Work to be completed -
For the entries below, the expected answer is the line with "((r + 1) ∈ u)) := by", the line with "have hbt : ∀", and every line between them, exactly as written, and nothing more.

== Segment start ==

-- pv_equiv track=rewrite | github.com/jiwu51510/texas-holdem-ai | training/flop_bucket_classifier.py | _calculate_connectedness
-- ===== SOURCE A (Python) =====
-- from typing import List, Dict, Any, Set, Tuple, Optional
--
-- def _calculate_connectedness(ranks: List[int]) -> int:
--     """计算连接度（相邻牌的数量）。
--
--     Args:
--         ranks: 排序后的牌面值列表
--
--     Returns:
--         连接度（0-2）
--     """
--     unique_ranks = sorted(set(ranks))
--     connectedness = 0
--
--     for i in range(len(unique_ranks) - 1):
--         if unique_ranks[i+1] - unique_ranks[i] == 1:
--             connectedness += 1
--
--     # 处理 A-2 连接
--     if 14 in unique_ranks and 2 in unique_ranks:
--         connectedness += 1
--
--     return connectedness
-- ===== SOURCE B (Python) =====
-- def _calculate_connectedness(ranks):
--     """Successor-membership count over the distinct ranks: no sort, no indexing."""
--     s = set(ranks)
--     connectedness = sum(1 for r in s if r + 1 in s)
--     if 14 in s and 2 in s:
--         connectedness += 1
--     return connectedness
-- ===== Notes on version B (the rewrite author's own statement) =====
-- stated objective: simpler
-- what changed: Eliminates the sort and the indexed adjacent-difference loop: B builds a set once and counts ranks whose successor is also in the set (one membership pass), so consecutive pairs are found by r+1-in-S tests instead of sorting and comparing neighbours.
import Mathlib
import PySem

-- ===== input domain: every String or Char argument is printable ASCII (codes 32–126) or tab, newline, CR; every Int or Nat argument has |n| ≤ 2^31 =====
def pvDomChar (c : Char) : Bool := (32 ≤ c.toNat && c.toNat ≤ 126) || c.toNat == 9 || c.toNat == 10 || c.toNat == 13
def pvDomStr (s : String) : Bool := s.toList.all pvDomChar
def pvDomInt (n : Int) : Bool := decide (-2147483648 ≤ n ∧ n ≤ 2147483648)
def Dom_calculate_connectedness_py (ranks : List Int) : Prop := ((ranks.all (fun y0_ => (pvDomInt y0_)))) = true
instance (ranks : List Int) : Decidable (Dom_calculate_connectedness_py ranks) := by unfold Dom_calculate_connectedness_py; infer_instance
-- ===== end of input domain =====

-- B replaces sort + indexed adjacent-difference loop by a successor-membership count over the distinct ranks (simpler).

-- ===== PORT A =====
def calculate_connectedness_py (ranks : List Int) : Int :=
  let unique_ranks := PySem.List.sorted (PySem.Set.ofList ranks) (fun x => x) false
  let connectedness : Int := 0
  let connectedness :=
    (PySem.List.pyRange 0 ((unique_ranks.length : Int) - 1) 1).foldl
      (fun acc i =>
        if PySem.List.pyGetD unique_ranks (i + 1) 0 - PySem.List.pyGetD unique_ranks i 0 = 1
        then acc + 1 else acc) connectedness
  let connectedness :=
    if 14 ∈ unique_ranks ∧ 2 ∈ unique_ranks then connectedness + 1 else connectedness
  connectedness

-- ===== PORT B =====
def calculate_connectedness_py_alt (ranks : List Int) : Int :=
  let s : PySem.Set Int := PySem.Set.ofList ranks
  let connectedness : Int := (s.countP (fun r => decide ((r + 1) ∈ s)) : Nat)
  let connectedness :=
    if 14 ∈ s ∧ 2 ∈ s then connectedness + 1 else connectedness
  connectedness

-- ===== PRECONDITION & SPEC =====
def Spec_calculate_connectedness_py (ranks : List Int) (out : Int) : Prop := out = calculate_connectedness_py_alt ranks
instance (ranks : List Int) (out : Int) : Decidable (Spec_calculate_connectedness_py ranks out) := by unfold Spec_calculate_connectedness_py; infer_instance

-- ===== CLAIM (what is proved, stated in full; the proofs are below) =====
def Claim_equal_calculate_connectedness_py : Prop := ∀ (ranks : List Int), Dom_calculate_connectedness_py ranks → Spec_calculate_connectedness_py ranks (calculate_connectedness_py ranks)

-- ===== LEMMAS AND PROOFS =====

-- On a strictly increasing list, counting adjacent differences equal to 1
-- equals counting elements whose successor is also an element.
theorem pv_core (u : List Int) (hp : u.Pairwise (· < ·)) :
    (List.range (u.length - 1)).countP
      (fun k => decide (u.getD (k + 1) 0 - u.getD k 0 = 1))
    = u.countP (fun r => decide ((r + 1) ∈ u)) := by
  induction u with
  | nil => simp
  | cons a tl ih =>
    cases tl with
    | nil => simp
    | cons b t =>
      have hab : a < b := (List.pairwise_cons.mp hp).1 b (by simp)
      have hbt : ∀ x ∈ t, b < x :=
        fun x hx => (List.pairwise_cons.mp (List.pairwise_cons.mp hp).2).1 x hx
      have hp' : (b :: t).Pairwise (· < ·) := (List.pairwise_cons.mp hp).2
      have hlen : (a :: b :: t).length - 1 = ((b :: t).length - 1) + 1 := by simp
      rw [hlen, List.range_succ_eq_map, List.countP_cons, List.countP_map]
      have hshift :
          (List.range ((b :: t).length - 1)).countP
            ((fun k => decide ((a :: b :: t).getD (k + 1) 0 - (a :: b :: t).getD k 0 = 1)) ∘ Nat.succ)
          = (List.range ((b :: t).length - 1)).countP
            (fun k => decide ((b :: t).getD (k + 1) 0 - (b :: t).getD k 0 = 1)) := by
        apply List.countP_congr
        intro k _
        simp [Function.comp, List.getD]
      rw [hshift, ih hp']
      have hmem0 : (a + 1 ∈ (a :: b :: t)) ↔ (b - a = 1) := by
        simp only [List.mem_cons]
        constructor
        · rintro (h | h | h)
          · omega
          · omega
          · have := hbt _ h; omega
        · intro h; right; left; omega
      have hmemtail : ∀ r ∈ (b :: t), ((r + 1) ∈ (a :: b :: t)) = ((r + 1) ∈ (b :: t)) := by
        intro r hr
        simp only [List.mem_cons] at hr
        have hrb : b ≤ r := by
          rcases hr with h | h
          · omega
          · exact le_of_lt (hbt _ h)
        simp only [List.mem_cons]
        have hne : ¬ (r + 1 = a) := by omega
        simp [hne]
      have hcnt : (b :: t).countP (fun r => decide ((r + 1) ∈ (a :: b :: t)))
          = (b :: t).countP (fun r => decide ((r + 1) ∈ (b :: t))) := by
        apply List.countP_congr
        intro r hr
        simp [hmemtail r hr]
      conv_rhs => rw [List.countP_cons]
      rw [hcnt]
      by_cases hb : b - a = 1
      · simp [List.getD, hb, hmem0.mpr hb]
      · have hna : ¬ (a + 1 ∈ (a :: b :: t)) := fun h => hb (hmem0.mp h)
        simp [List.getD, hb, hna]

-- ===== VERDICT (by name: the statement is the Claim_ definition above) =====
theorem calculate_connectedness_py_spec : Claim_equal_calculate_connectedness_py := by
  intro ranks _
  unfold Spec_calculate_connectedness_py calculate_connectedness_py calculate_connectedness_py_alt
  set s : PySem.Set Int := PySem.Set.ofList ranks with hs
  set u : List Int := PySem.List.sorted s (fun x => x) false with hu
  have hperm : u.Perm s := PySem.List.sorted_perm s (fun x => x) false
  have hpw : u.Pairwise (· < ·) := PySem.List.sorted_ofList_pairwise_lt ranks
  have hmem : ∀ x : Int, x ∈ u ↔ x ∈ s := fun x => hperm.mem_iff
  -- A's loop equals the Nat-count over u
  have hfold : ∀ (l : List Nat) (acc : Int),
      l.foldl (fun acc (k : Nat) =>
        if PySem.List.pyGetD u ((k : Int) + 1) 0 - PySem.List.pyGetD u (k : Int) 0 = 1
        then acc + 1 else acc) acc
      = acc + (l.countP (fun k => decide (u.getD (k + 1) 0 - u.getD k 0 = 1)) : Nat) := by
    intro l
    induction l with
    | nil => intro acc; simp
    | cons k tl ihl =>
      intro acc
      have e1 : PySem.List.pyGetD u ((k : Int) + 1) 0 = u.getD (k + 1) 0 := by
        rw [show ((k : Int) + 1) = ((k + 1 : Nat) : Int) by push_cast; ring,
          PySem.List.pyGetD_natCast]
      have e2 : PySem.List.pyGetD u (k : Int) 0 = u.getD k 0 :=
        PySem.List.pyGetD_natCast u k 0
      simp only [List.foldl_cons, List.countP_cons, decide_eq_true_eq]
      rw [e1, e2]
      by_cases hc : u.getD (k + 1) 0 - u.getD k 0 = 1
      · rw [if_pos hc, ihl, if_pos hc]
        push_cast
        ring
      · rw [if_neg hc, ihl, if_neg hc]
        simp
  have hloop :
      (PySem.List.pyRange 0 ((u.length : Int) - 1) 1).foldl
        (fun acc i =>
          if PySem.List.pyGetD u (i + 1) 0 - PySem.List.pyGetD u i 0 = 1
          then acc + 1 else acc) (0 : Int)
      = (u.countP (fun r => decide ((r + 1) ∈ u)) : Nat) := by
    rw [PySem.List.pyRange_one, List.foldl_map]
    simp only [zero_add]
    rw [hfold]
    have hn : (((u.length : Int) - 1 - 0).toNat) = u.length - 1 := by omega
    rw [hn, pv_core u hpw, zero_add]
  -- count over u equals count over s
  have hcount : u.countP (fun r => decide ((r + 1) ∈ u))
      = s.countP (fun r => decide ((r + 1) ∈ s)) := by
    have h1 : u.countP (fun r => decide ((r + 1) ∈ u))
        = u.countP (fun r => decide ((r + 1) ∈ s)) := by
      apply List.countP_congr
      intro r _
      simpa using hmem (r + 1)
    rw [h1]
    exact hperm.countP_eq _
  simp only [hloop, hcount]
  simp [hmem 14, hmem 2]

== Segment end ==

Solution for this problem -
    = u.countP (fun r => decide ((r + 1) ∈ u)) := by
  induction u with
  | nil => simp
  | cons a tl ih =>
    cases tl with
    | nil => simp
    | cons b t =>
      have hab : a < b := (List.pairwise_cons.mp hp).1 b (by simp)
      have hbt : ∀ x ∈ t, b < x :=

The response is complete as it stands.